GOAL OF THE EXERCISE
Once you find the line containing "-- ===== end of" in the data below, copy it and each following line exactly, up to and including the line containing "-- worklist (each", and nothing else.

[Dataset entries]
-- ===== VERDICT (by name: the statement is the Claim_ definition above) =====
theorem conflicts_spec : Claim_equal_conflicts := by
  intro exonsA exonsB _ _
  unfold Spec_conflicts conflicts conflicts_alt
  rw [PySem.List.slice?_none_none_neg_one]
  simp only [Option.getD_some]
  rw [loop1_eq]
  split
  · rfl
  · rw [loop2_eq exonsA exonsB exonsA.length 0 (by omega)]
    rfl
...
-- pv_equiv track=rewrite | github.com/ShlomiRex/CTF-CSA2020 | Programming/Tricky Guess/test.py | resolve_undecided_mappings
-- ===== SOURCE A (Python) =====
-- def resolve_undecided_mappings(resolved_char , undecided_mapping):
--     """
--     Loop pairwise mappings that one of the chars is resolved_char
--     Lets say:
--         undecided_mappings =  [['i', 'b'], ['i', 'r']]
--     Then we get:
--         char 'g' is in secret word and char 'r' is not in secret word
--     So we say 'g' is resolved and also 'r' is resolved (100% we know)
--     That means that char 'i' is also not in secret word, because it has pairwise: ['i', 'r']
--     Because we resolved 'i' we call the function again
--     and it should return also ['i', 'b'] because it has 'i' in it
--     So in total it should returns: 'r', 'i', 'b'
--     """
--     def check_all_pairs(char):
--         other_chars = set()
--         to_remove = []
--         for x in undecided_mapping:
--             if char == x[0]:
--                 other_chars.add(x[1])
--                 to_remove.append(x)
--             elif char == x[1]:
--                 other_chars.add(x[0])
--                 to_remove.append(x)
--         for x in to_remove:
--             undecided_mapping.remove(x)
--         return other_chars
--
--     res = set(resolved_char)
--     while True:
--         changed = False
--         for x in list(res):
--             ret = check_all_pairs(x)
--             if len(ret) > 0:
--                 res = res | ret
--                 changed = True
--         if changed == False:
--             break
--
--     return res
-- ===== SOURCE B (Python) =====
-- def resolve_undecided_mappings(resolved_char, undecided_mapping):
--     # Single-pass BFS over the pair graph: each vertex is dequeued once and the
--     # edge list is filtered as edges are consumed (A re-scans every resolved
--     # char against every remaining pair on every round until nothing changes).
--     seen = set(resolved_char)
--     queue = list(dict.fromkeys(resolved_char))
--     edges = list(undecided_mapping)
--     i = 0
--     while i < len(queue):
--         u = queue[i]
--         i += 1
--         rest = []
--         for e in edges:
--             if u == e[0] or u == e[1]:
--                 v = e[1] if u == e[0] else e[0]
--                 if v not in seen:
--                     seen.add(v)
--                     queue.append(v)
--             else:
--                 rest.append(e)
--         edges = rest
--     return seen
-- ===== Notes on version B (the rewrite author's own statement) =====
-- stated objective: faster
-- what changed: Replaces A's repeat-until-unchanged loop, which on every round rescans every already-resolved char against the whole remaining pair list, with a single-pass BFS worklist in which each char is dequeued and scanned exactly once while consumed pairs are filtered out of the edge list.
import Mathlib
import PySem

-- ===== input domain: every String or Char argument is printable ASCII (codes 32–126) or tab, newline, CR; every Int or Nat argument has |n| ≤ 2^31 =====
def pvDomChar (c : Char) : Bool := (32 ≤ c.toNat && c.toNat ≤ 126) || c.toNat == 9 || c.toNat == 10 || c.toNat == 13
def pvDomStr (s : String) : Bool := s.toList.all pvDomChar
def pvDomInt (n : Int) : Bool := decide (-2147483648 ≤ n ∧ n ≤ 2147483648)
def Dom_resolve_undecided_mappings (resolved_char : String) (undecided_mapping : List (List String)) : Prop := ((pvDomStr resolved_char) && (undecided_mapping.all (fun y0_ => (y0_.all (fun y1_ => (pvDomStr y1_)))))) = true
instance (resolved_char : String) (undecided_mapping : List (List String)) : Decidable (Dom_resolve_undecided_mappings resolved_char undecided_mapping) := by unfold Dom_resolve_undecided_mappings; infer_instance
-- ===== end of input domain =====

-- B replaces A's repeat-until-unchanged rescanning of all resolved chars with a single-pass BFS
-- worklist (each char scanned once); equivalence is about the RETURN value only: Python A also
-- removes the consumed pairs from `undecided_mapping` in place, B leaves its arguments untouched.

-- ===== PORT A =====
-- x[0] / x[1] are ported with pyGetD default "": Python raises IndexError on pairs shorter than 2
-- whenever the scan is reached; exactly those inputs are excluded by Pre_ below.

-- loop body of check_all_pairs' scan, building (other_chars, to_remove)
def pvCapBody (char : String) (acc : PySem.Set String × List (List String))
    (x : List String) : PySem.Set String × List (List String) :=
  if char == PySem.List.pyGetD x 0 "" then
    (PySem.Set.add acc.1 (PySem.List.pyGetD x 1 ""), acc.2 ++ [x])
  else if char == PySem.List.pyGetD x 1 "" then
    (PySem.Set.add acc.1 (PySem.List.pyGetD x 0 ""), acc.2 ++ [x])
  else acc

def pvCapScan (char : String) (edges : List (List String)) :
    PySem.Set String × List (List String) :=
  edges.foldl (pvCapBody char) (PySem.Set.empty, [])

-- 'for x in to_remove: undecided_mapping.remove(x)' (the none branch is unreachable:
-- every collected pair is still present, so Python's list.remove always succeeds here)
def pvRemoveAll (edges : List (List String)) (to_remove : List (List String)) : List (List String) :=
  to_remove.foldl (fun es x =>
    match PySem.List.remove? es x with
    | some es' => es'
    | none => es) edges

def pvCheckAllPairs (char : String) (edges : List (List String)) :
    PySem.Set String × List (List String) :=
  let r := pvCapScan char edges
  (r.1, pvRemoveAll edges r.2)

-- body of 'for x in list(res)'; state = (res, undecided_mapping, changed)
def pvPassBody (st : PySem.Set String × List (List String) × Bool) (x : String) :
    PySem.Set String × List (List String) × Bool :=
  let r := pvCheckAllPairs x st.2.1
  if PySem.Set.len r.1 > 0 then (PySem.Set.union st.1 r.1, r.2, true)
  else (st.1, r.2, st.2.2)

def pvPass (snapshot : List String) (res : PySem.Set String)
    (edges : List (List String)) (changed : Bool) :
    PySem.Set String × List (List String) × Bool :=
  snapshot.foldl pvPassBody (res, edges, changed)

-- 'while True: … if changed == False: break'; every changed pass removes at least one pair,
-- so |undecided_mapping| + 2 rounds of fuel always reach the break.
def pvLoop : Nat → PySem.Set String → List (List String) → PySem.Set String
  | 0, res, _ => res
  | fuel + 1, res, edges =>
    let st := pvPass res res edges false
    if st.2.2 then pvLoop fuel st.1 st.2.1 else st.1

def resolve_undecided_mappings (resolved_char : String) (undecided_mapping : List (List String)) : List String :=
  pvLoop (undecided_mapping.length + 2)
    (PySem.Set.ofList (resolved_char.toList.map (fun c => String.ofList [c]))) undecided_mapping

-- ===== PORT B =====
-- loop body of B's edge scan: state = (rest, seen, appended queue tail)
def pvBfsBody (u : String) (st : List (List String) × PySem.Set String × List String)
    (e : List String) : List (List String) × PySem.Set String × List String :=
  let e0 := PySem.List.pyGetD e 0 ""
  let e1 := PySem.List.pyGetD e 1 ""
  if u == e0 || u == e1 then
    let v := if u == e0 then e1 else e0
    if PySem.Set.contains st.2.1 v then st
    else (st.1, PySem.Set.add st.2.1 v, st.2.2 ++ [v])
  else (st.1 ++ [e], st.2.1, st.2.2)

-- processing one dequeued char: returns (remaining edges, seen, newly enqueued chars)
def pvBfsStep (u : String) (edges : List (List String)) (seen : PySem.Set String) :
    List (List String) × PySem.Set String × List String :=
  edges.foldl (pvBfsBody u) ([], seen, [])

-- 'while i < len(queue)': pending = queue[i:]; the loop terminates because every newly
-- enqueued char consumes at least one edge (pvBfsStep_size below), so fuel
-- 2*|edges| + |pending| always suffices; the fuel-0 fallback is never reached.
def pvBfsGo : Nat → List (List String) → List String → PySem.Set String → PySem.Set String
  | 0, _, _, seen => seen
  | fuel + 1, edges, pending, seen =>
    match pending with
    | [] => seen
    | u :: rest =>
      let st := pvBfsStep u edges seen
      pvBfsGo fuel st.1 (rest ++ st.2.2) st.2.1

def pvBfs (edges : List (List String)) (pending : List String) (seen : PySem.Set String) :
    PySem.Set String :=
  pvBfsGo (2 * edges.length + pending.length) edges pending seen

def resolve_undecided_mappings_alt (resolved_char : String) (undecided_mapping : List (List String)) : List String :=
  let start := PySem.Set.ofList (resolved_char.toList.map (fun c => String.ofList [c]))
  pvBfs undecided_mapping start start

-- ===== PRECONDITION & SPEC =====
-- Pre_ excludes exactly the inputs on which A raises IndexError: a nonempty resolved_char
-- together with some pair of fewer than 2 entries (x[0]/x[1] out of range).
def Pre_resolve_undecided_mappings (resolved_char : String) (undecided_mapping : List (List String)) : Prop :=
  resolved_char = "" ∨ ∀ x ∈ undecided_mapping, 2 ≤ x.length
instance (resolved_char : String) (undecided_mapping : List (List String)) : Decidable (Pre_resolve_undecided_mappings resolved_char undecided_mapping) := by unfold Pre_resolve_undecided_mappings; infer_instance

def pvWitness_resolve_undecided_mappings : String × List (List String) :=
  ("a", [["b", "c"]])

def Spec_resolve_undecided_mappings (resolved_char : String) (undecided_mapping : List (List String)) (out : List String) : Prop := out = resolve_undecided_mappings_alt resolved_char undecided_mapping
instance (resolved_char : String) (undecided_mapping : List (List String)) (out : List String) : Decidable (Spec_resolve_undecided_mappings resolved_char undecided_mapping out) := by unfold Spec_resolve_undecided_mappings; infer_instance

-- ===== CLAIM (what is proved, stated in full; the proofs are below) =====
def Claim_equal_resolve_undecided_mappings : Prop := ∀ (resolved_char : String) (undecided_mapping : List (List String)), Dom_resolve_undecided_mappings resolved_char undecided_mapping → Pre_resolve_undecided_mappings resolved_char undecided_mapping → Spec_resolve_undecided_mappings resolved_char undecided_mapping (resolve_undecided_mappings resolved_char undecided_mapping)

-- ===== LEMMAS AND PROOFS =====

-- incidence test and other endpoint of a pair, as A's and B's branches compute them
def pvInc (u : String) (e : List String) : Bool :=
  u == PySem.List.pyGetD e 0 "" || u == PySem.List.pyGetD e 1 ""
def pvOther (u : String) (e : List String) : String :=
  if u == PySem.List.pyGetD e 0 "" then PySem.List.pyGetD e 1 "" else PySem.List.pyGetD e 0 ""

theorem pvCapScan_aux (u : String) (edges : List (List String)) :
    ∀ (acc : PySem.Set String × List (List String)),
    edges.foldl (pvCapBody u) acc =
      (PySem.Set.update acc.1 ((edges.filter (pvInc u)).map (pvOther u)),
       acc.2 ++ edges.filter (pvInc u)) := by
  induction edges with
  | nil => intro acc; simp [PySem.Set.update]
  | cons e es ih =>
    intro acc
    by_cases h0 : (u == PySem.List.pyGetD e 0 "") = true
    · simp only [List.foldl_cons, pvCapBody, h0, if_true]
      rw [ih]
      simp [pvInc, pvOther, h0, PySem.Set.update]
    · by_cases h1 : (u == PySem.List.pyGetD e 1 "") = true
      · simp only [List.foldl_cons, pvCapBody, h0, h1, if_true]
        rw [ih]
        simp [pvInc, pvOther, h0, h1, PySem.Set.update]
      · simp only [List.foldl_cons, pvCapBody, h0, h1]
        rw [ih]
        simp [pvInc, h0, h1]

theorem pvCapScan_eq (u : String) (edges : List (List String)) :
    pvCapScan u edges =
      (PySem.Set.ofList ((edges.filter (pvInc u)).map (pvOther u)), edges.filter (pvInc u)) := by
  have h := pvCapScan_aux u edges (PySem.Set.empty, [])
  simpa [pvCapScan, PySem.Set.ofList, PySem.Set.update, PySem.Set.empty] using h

RESPONSE TO THE EXERCISE
-- ===== end of input domain =====

-- B replaces A's repeat-until-unchanged rescanning of all resolved chars with a single-pass BFS
-- worklist (each char scanned once); equivalence is about the RETURN value only: Python A also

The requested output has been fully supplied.